===== Data under study =====

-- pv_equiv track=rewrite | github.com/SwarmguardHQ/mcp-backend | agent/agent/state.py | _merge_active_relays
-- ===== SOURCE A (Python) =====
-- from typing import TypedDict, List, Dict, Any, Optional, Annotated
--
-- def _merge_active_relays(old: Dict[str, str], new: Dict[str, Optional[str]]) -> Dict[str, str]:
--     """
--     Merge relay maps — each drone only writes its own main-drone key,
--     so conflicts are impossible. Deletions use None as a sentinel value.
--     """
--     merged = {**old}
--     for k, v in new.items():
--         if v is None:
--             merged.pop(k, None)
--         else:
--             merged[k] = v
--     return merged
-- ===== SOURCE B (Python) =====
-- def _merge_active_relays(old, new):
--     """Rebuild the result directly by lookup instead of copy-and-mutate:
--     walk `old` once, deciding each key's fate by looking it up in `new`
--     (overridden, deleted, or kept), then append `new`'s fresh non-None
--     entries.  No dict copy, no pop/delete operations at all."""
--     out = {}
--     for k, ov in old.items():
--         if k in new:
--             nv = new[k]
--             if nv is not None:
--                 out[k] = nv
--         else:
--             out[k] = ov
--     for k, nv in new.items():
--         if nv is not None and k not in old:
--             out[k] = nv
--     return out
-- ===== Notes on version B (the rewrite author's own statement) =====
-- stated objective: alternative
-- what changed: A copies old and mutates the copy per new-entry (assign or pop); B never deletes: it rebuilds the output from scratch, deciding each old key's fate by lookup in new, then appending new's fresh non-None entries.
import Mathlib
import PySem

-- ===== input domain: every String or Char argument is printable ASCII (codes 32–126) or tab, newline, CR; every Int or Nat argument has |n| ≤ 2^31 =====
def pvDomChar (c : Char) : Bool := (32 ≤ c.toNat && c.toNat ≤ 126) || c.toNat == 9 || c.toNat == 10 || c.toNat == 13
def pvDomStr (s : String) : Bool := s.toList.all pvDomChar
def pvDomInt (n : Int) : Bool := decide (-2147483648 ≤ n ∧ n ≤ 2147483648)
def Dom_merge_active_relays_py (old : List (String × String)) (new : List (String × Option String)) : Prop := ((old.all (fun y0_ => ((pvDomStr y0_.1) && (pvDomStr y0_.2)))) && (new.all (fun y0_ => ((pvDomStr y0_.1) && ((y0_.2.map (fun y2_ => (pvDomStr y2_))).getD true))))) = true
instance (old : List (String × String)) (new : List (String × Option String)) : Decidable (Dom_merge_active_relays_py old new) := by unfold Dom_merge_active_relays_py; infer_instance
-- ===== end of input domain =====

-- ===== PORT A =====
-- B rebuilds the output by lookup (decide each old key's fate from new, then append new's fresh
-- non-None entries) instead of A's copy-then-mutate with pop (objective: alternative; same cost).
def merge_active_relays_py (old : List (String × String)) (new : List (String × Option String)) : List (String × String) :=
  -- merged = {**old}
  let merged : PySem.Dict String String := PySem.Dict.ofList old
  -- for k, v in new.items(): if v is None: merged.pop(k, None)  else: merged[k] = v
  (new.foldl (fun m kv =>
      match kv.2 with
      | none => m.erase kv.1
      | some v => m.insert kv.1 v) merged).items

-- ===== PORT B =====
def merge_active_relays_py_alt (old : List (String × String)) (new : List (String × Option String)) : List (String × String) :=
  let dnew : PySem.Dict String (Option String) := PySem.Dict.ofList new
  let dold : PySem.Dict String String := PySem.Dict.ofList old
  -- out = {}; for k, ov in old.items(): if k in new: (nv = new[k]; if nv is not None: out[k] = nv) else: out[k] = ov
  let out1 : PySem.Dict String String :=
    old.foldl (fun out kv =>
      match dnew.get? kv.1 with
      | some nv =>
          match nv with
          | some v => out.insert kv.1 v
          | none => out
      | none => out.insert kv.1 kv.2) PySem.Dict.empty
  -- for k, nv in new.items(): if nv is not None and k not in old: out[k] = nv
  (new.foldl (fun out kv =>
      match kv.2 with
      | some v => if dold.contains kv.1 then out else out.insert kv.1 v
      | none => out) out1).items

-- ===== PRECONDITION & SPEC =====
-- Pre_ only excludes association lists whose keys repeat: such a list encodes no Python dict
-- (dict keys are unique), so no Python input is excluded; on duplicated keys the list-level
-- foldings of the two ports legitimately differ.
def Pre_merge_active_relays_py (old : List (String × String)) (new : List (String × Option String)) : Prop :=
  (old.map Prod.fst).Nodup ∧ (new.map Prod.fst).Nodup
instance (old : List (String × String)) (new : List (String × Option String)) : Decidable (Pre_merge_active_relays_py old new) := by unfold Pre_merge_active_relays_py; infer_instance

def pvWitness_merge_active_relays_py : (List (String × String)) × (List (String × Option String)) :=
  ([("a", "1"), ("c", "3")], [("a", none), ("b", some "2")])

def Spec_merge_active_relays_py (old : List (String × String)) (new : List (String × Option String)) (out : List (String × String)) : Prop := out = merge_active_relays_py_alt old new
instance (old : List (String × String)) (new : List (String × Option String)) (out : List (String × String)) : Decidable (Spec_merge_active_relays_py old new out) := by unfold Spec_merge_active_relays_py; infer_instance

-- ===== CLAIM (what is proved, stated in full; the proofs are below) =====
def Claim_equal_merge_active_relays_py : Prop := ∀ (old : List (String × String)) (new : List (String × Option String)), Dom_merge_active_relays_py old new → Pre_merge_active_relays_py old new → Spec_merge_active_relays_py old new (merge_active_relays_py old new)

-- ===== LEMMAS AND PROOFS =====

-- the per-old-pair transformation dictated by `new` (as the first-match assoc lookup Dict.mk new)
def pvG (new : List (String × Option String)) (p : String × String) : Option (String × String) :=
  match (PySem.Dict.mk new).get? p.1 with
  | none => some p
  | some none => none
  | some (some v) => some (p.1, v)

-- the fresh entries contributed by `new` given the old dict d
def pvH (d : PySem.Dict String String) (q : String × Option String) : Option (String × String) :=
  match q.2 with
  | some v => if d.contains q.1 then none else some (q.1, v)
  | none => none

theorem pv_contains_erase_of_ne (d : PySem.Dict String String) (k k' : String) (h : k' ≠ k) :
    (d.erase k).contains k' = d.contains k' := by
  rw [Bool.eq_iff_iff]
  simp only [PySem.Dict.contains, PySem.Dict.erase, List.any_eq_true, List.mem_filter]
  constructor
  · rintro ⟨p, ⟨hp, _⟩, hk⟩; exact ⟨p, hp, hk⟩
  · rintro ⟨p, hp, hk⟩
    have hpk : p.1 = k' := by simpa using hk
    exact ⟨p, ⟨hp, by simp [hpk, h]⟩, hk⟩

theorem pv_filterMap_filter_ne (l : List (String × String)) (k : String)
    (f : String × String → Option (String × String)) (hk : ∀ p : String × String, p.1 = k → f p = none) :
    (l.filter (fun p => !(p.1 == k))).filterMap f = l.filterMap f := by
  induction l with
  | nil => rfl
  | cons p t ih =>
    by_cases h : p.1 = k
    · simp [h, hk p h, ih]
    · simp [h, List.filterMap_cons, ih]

=====

## What the task asks
Search the records for the word "decide" and copy every line where it occurs.

## Response box
def pvDomInt (n : Int) : Bool := decide (-2147483648 ≤ n ∧ n ≤ 2147483648)
-- B rebuilds the output by lookup (decide each old key's fate from new, then append new's fresh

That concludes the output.